Misinformation, propaganda, and outright lies proliferate on the web, with some narratives having dangerous real-world consequences on public health, elections, and individual safety. However, despite the impact of misinformation, the research community largely lacks automated and programmatic approaches for tracking news narratives across online platforms. In this work, utilizing daily scrapes of 1,334 unreliable news websites, the large-language model MPNet, and DP-Means clustering, we introduce a system to automatically identify and track the narratives spread within online ecosystems. Identifying 52,036 narratives on these 1,334 websites, we describe the most prevalent narratives spread in 2022 and identify the most influential websites that originate and amplify narratives. Finally, we show how our system can be utilized to detect new narratives originating from unreliable news websites and to aid fact-checkers in more quickly addressing misinformation.
https://www.computer.org/csdl/proceedings-article/sp/2024/313000a180/1V28Z4xTqTK
The folder dpmeans_clustering
contains code that performs an optimized version of DP-Means Clustering using cosine similarity rather than Euclidean distance.
This GitHub repository contains the websites utilized to document the popularity and influence of different unreliable and biased websites. This dataset consists of 1,334 unreliable and biased websites.

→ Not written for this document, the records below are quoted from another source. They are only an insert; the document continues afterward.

-- pv_equiv track=rewrite | github.com/imnotamember/EEG_Analysis | recoding_events_opensesame_to_egi.py | empty_header_labeler
-- ===== SOURCE A (Python) =====
-- def empty_header_labeler(header):
--     meta_mapper = {0: 'meta_label_{0}', 1: 'meta_data_{0}'}
--     new_pair_index = 0
--     for index, label in enumerate(header):
--         if label is None:
--             header[index] = meta_mapper[new_pair_index % 2].format(int(new_pair_index / 2))
--             new_pair_index += 1
--     return header
-- ===== SOURCE B (Python) =====
-- def empty_header_labeler(header):
--     count = sum(1 for x in header if x is None)
--     labels = []
--     for i in range((count + 1) // 2):
--         labels.append('meta_label_{0}'.format(i))
--         labels.append('meta_data_{0}'.format(i))
--     it = iter(labels)
--     header[:] = [next(it) if x is None else x for x in header]
--     return header
-- ===== Notes on version B (the rewrite author's own statement) =====
-- stated objective: alternative
-- what changed: B counts the Nones, pre-generates the whole label stream in label/data pairs up front, then fills the None slots from that stream with an iterator, replacing A's single scan with a running counter and parity/halving arithmetic per hit.
import Mathlib
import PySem

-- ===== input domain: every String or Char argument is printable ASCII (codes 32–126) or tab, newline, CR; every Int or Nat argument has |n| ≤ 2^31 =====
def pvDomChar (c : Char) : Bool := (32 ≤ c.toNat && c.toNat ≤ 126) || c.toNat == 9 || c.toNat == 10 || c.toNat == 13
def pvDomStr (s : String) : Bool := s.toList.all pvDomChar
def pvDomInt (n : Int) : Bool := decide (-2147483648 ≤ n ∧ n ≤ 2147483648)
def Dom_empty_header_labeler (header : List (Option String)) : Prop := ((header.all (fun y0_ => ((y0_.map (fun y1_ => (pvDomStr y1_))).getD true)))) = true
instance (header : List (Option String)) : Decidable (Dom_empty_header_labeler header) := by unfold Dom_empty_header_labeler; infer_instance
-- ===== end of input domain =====

-- B counts the Nones, generates the full label stream in label/data PAIRS up front, and fills
-- the Nones from that stream — no running counter or parity arithmetic during the fill; both
-- Pythons mutate `header` in place and return the same object, so the equivalence proved here
-- is about the returned value (which both versions build identically).

-- ===== PORT A =====
-- A writes only at the index currently being enumerated, so enumerating the ORIGINAL list
-- yields the same (index, label) pairs as Python's live enumerate; state = (list, counter).
-- meta_mapper[k % 2] cannot raise: k % 2 ∈ {0,1}, so the .getD "" default is unreachable.
-- int(k/2) on the nonnegative counter equals floor division — exact here.
def empty_header_labeler (header : List (Option String)) : List (Option String) :=
  let meta_mapper : PySem.Dict Int String := PySem.Dict.ofList [(0, "meta_label_{0}"), (1, "meta_data_{0}")]
  ((PySem.List.enumerate header 0).foldl
    (fun (st : List (Option String) × Int) p =>
      match p.2 with
      | none =>
          (PySem.List.pySetD st.1 p.1
            (some (PySem.Str.replace ((PySem.Dict.get? meta_mapper (PySem.Int.mod st.2 2)).getD "")
              "{0}" (PySem.Int.toStr (PySem.Int.floordiv st.2 2)))),
           st.2 + 1)
      | some _ => st)
    (header, 0)).1

-- ===== PORT B =====
-- the list comprehension '[next(it) if x is None else x for x in header]': the iterator over
-- `labels` is the tail of the label list threaded through the recursion; the [] branch for a
-- None with an exhausted iterator is unreachable (labels always cover every None, proved below),
-- ported as leaving the entry unchanged.
def pvFillB : List (Option String) → List String → List (Option String)
  | [], _ => []
  | some s :: t, ls => some s :: pvFillB t ls
  | none :: t, l :: ls => some l :: pvFillB t ls
  | none :: t, [] => none :: pvFillB t []

-- '.format(i)' on the single-placeholder templates = replace "{0}" with str(i).
def empty_header_labeler_alt (header : List (Option String)) : List (Option String) :=
  let count : Int := header.foldl (fun acc x => if x = none then acc + 1 else acc) 0
  let labels : List String :=
    (PySem.List.pyRange 0 (PySem.Int.floordiv (count + 1) 2) 1).foldl
      (fun acc i =>
        acc ++ [PySem.Str.replace "meta_label_{0}" "{0}" (PySem.Int.toStr i),
                PySem.Str.replace "meta_data_{0}" "{0}" (PySem.Int.toStr i)]) []
  pvFillB header labels

-- ===== PRECONDITION & SPEC =====
def Spec_empty_header_labeler (header : List (Option String)) (out : List (Option String)) : Prop := out = empty_header_labeler_alt header
instance (header : List (Option String)) (out : List (Option String)) : Decidable (Spec_empty_header_labeler header out) := by unfold Spec_empty_header_labeler; infer_instance

-- ===== CLAIM (what is proved, stated in full; the proofs are below) =====
def Claim_equal_empty_header_labeler : Prop := ∀ (header : List (Option String)), Dom_empty_header_labeler header → Spec_empty_header_labeler header (empty_header_labeler header)

-- ===== LEMMAS AND PROOFS =====

-- the label A gives the k-th None entry (k ≥ 0)
def pvFmt (k : Int) : String :=
  PySem.Str.replace (if PySem.Int.mod k 2 = 0 then "meta_label_{0}" else "meta_data_{0}")
    "{0}" (PySem.Int.toStr (PySem.Int.floordiv k 2))

-- reference recursion: relabel the None entries left to right, counter k
def pvGo : List (Option String) → Int → List (Option String)
  | [], _ => []
  | none :: t, k => some (pvFmt k) :: pvGo t (k + 1)
  | some s :: t, k => some s :: pvGo t k

-- the label stream: pvFmt k, pvFmt (k+1), …, m labels
def pvSeq : Int → Nat → List String
  | _, 0 => []
  | k, m + 1 => pvFmt k :: pvSeq (k + 1) m

def pvNones (xs : List (Option String)) : Nat := xs.countP (· = none)

lemma pvSet_middle (ys t : List (Option String)) (x v : Option String) :
    (ys ++ x :: t).set ys.length v = ys ++ v :: t := by
  induction ys with
  | nil => rfl
  | cons a ys ih => simp [ih]

lemma pvMod2 (k : Int) (_hk : 0 ≤ k) :
    PySem.Int.mod k 2 = 0 ∨ PySem.Int.mod k 2 = 1 := by
  rw [PySem.Int.mod_eq_emod_of_pos (by omega)]
  omega

lemma pvDictEq (k : Int) (hk : 0 ≤ k) :
    (PySem.Dict.get? (PySem.Dict.ofList [((0:Int), "meta_label_{0}"), (1, "meta_data_{0}")])
      (PySem.Int.mod k 2)).getD ""
    = (if PySem.Int.mod k 2 = 0 then "meta_label_{0}" else "meta_data_{0}") := by
  rcases pvMod2 k hk with h | h <;> rw [h] <;> rfl

lemma pvA_loop (xs : List (Option String)) (ys : List (Option String)) (k : Int) (hk : 0 ≤ k) :
    ((PySem.List.enumerate xs (ys.length : Int)).foldl
      (fun (st : List (Option String) × Int) p =>
        match p.2 with
        | none =>
            (PySem.List.pySetD st.1 p.1
              (some (PySem.Str.replace
                ((PySem.Dict.get? (PySem.Dict.ofList [((0:Int), "meta_label_{0}"), (1, "meta_data_{0}")])
                  (PySem.Int.mod st.2 2)).getD "")
                "{0}" (PySem.Int.toStr (PySem.Int.floordiv st.2 2)))),
             st.2 + 1)
        | some _ => st)
      (ys ++ xs, k)).1 = ys ++ pvGo xs k := by
  induction xs generalizing ys k with
  | nil => simp [pvGo]
  | cons x t ih =>
    cases x with
    | none =>
      rw [PySem.List.enumerate_cons]
      simp only [List.foldl_cons]
      have hset : PySem.List.pySetD (ys ++ none :: t) ((ys.length : Int)) (some (pvFmt k))
          = ys ++ some (pvFmt k) :: t := by
        rw [PySem.List.pySetD_natCast]
        exact pvSet_middle ys t none (some (pvFmt k))
      rw [show (PySem.Str.replace
            ((PySem.Dict.get? (PySem.Dict.ofList [((0:Int), "meta_label_{0}"), (1, "meta_data_{0}")])
              (PySem.Int.mod k 2)).getD "")
            "{0}" (PySem.Int.toStr (PySem.Int.floordiv k 2))) = pvFmt k from by
        rw [pvDictEq k hk]; rfl]
      rw [hset]
      have := ih (ys ++ [some (pvFmt k)]) (k + 1) (by omega)
      simpa [pvGo, List.append_assoc] using this
    | some s =>
      rw [PySem.List.enumerate_cons]
      simp only [List.foldl_cons]
      have := ih (ys ++ [some s]) k hk
      simpa [pvGo, List.append_assoc] using this

-- B's count loop counts the Nones
lemma pvCount_loop (xs : List (Option String)) (a : Int) :
    xs.foldl (fun acc x => if x = none then acc + 1 else acc) a = a + (pvNones xs : Int) := by
  induction xs generalizing a with
  | nil => simp [pvNones]
  | cons x t ih =>
    cases x <;> simp [pvNones, ih] <;> push_cast <;> ring

-- append one more label to the stream
lemma pvSeq_snoc (k : Int) (m : Nat) :
    pvSeq k (m + 1) = pvSeq k m ++ [pvFmt (k + m)] := by
  induction m generalizing k with
  | zero => simp [pvSeq]
  | succ m ih =>
    rw [pvSeq, ih (k + 1), pvSeq]
    simp; ring_nf

-- the two labels for pair i are the stream entries 2i and 2i+1
lemma pvFmt_even (n : Nat) :
    pvFmt ((2 * n : Nat) : Int)
      = PySem.Str.replace "meta_label_{0}" "{0}" (PySem.Int.toStr (n : Int)) := by
  unfold pvFmt
  have h1 : PySem.Int.mod ((2 * n : Nat) : Int) 2 = 0 := by
    rw [PySem.Int.mod_eq_emod_of_pos (by omega)]; omega
  have h2 : PySem.Int.floordiv ((2 * n : Nat) : Int) 2 = (n : Int) := by
    rw [PySem.Int.floordiv_eq_ediv_of_pos (by omega)]; omega
  rw [h1, h2]; simp

lemma pvFmt_odd' (n : Nat) :
    pvFmt (((2 * n : Nat) : Int) + 1)
      = PySem.Str.replace "meta_data_{0}" "{0}" (PySem.Int.toStr (n : Int)) := by
  unfold pvFmt
  have h1 : PySem.Int.mod (((2 * n : Nat) : Int) + 1) 2 = 1 := by
    rw [PySem.Int.mod_eq_emod_of_pos (by omega)]; omega
  have h2 : PySem.Int.floordiv (((2 * n : Nat) : Int) + 1) 2 = (n : Int) := by
    rw [PySem.Int.floordiv_eq_ediv_of_pos (by omega)]; omega
  rw [h1, h2]; simp

-- B's pair-building loop produces exactly the stream pvFmt 0, …, pvFmt (2p-1)
lemma pvLabels_loop (p : Nat) (acc : List String) :
    (PySem.List.pyRange 0 (p : Int) 1).foldl
      (fun acc i =>
        acc ++ [PySem.Str.replace "meta_label_{0}" "{0}" (PySem.Int.toStr i),
                PySem.Str.replace "meta_data_{0}" "{0}" (PySem.Int.toStr i)]) acc
      = acc ++ pvSeq 0 (2 * p) := by
  induction p generalizing acc with
  | zero => simp [PySem.List.pyRange_one_eq_nil, pvSeq]
  | succ p ih =>
    rw [show ((p + 1 : Nat) : Int) = (p : Int) + 1 by push_cast; ring,
        PySem.List.pyRange_one_succ_right (by omega)]
    rw [List.foldl_append]
    rw [ih acc]
    simp only [List.foldl_cons, List.foldl_nil]
    have h21 : 2 * (p + 1) = (2 * p + 1) + 1 := by ring
    rw [h21, pvSeq_snoc, pvSeq_snoc]
    have e1 : pvFmt (0 + ((2 * p : Nat) : Int)) = PySem.Str.replace "meta_label_{0}" "{0}" (PySem.Int.toStr (p : Int)) := by
      rw [show ((0:Int) + ((2 * p : Nat) : Int)) = ((2 * p : Nat) : Int) by ring, pvFmt_even]
    have e2 : pvFmt (0 + ((2 * p + 1 : Nat) : Int)) = PySem.Str.replace "meta_data_{0}" "{0}" (PySem.Int.toStr (p : Int)) := by
      rw [show ((0:Int) + ((2 * p + 1 : Nat) : Int)) = ((2 * p : Nat) : Int) + 1 by push_cast; ring, pvFmt_odd']
    rw [e1, e2]
    simp

-- filling from a long-enough stream starting at k is pvGo
lemma pvFill_seq (xs : List (Option String)) (k : Int) (m : Nat) (hm : pvNones xs ≤ m) :
    pvFillB xs (pvSeq k m) = pvGo xs k := by
  induction xs generalizing k m with
  | nil => simp [pvFillB, pvGo]
  | cons x t ih =>
    cases x with
    | none =>
      have : 1 + pvNones t ≤ m := by
        simpa [pvNones, List.countP_cons, Nat.add_comm] using hm
      obtain ⟨m', rfl⟩ : ∃ m', m = m' + 1 := ⟨m - 1, by omega⟩
      rw [pvSeq]
      simp only [pvFillB, pvGo]
      rw [ih (k + 1) m' (by omega)]
    | some s =>
      have hm' : pvNones t ≤ m := by
        simpa [pvNones, List.countP_cons] using hm
      simp only [pvFillB, pvGo]
      rw [ih k m hm']

-- ===== VERDICT (by name: the statement is the Claim_ definition above) =====
theorem empty_header_labeler_spec : Claim_equal_empty_header_labeler := by
  intro header _
  unfold Spec_empty_header_labeler empty_header_labeler empty_header_labeler_alt
  have hA := pvA_loop header [] 0 le_rfl
  simp only [List.length_nil, Nat.cast_zero, List.nil_append] at hA
  rw [hA]
  show pvGo header 0 = pvFillB header
    ((PySem.List.pyRange 0 (PySem.Int.floordiv
        ((header.foldl (fun acc x => if x = none then acc + 1 else acc) 0) + 1) 2) 1).foldl
      (fun acc i =>
        acc ++ [PySem.Str.replace "meta_label_{0}" "{0}" (PySem.Int.toStr i),
                PySem.Str.replace "meta_data_{0}" "{0}" (PySem.Int.toStr i)]) [])
  rw [pvCount_loop header 0]
  have hp : PySem.Int.floordiv (0 + (pvNones header : Int) + 1) 2
      = (((pvNones header + 1) / 2 : Nat) : Int) := by
    rw [PySem.Int.floordiv_eq_ediv_of_pos (by omega)]
    omega
  rw [hp, pvLabels_loop ((pvNones header + 1) / 2) []]
  rw [List.nil_append]
  rw [pvFill_seq header 0 (2 * ((pvNones header + 1) / 2)) (by omega)]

For additional details about the collection method and analysis of these websites, see our paper/analysis here: https://www.hanshanley.com/files/Specious_Sites.pdf
If our lists of sites are useful for your own research, you can cite us with the following BibTex entry:
@INPROCEEDINGS {10646651,
author = { Hanley, Hans W. A. and Kumar, Deepak and Durumeric, Zakir },
booktitle = { 2024 IEEE Symposium on Security and Privacy (SP) },
title = {{ Specious Sites: Tracking the Spread and Sway of Spurious News Stories at Scale }},
year = {2024},
volume = {},
ISSN = {},
pages = {1609-1627},
keywords = {Privacy;Codes;Voting;Ecosystems;Safety;Security;Fake news},
doi = {10.1109/SP54263.2024.00171},
url = {https://doi.ieeecomputersociety.org/10.1109/SP54263.2024.00171},
publisher = {IEEE Computer Society},
address = {Los Alamitos, CA, USA},
month =May}
Copyright 2024 The Board of Trustees of The Leland Stanford Junior University
Licensed under the Apache License, Version 2.0 (the "License"); you may not use this file except in compliance with the License. You may obtain a copy of the License at
http://www.apache.org/licenses/LICENSE-2.0
Unless required by applicable law or agreed to in writing, software distributed under the License is distributed on an "AS IS" BASIS, WITHOUT WARRANTIES OR CONDITIONS OF ANY KIND, either express or implied. See the License for the specific language governing permissions and limitations under the License.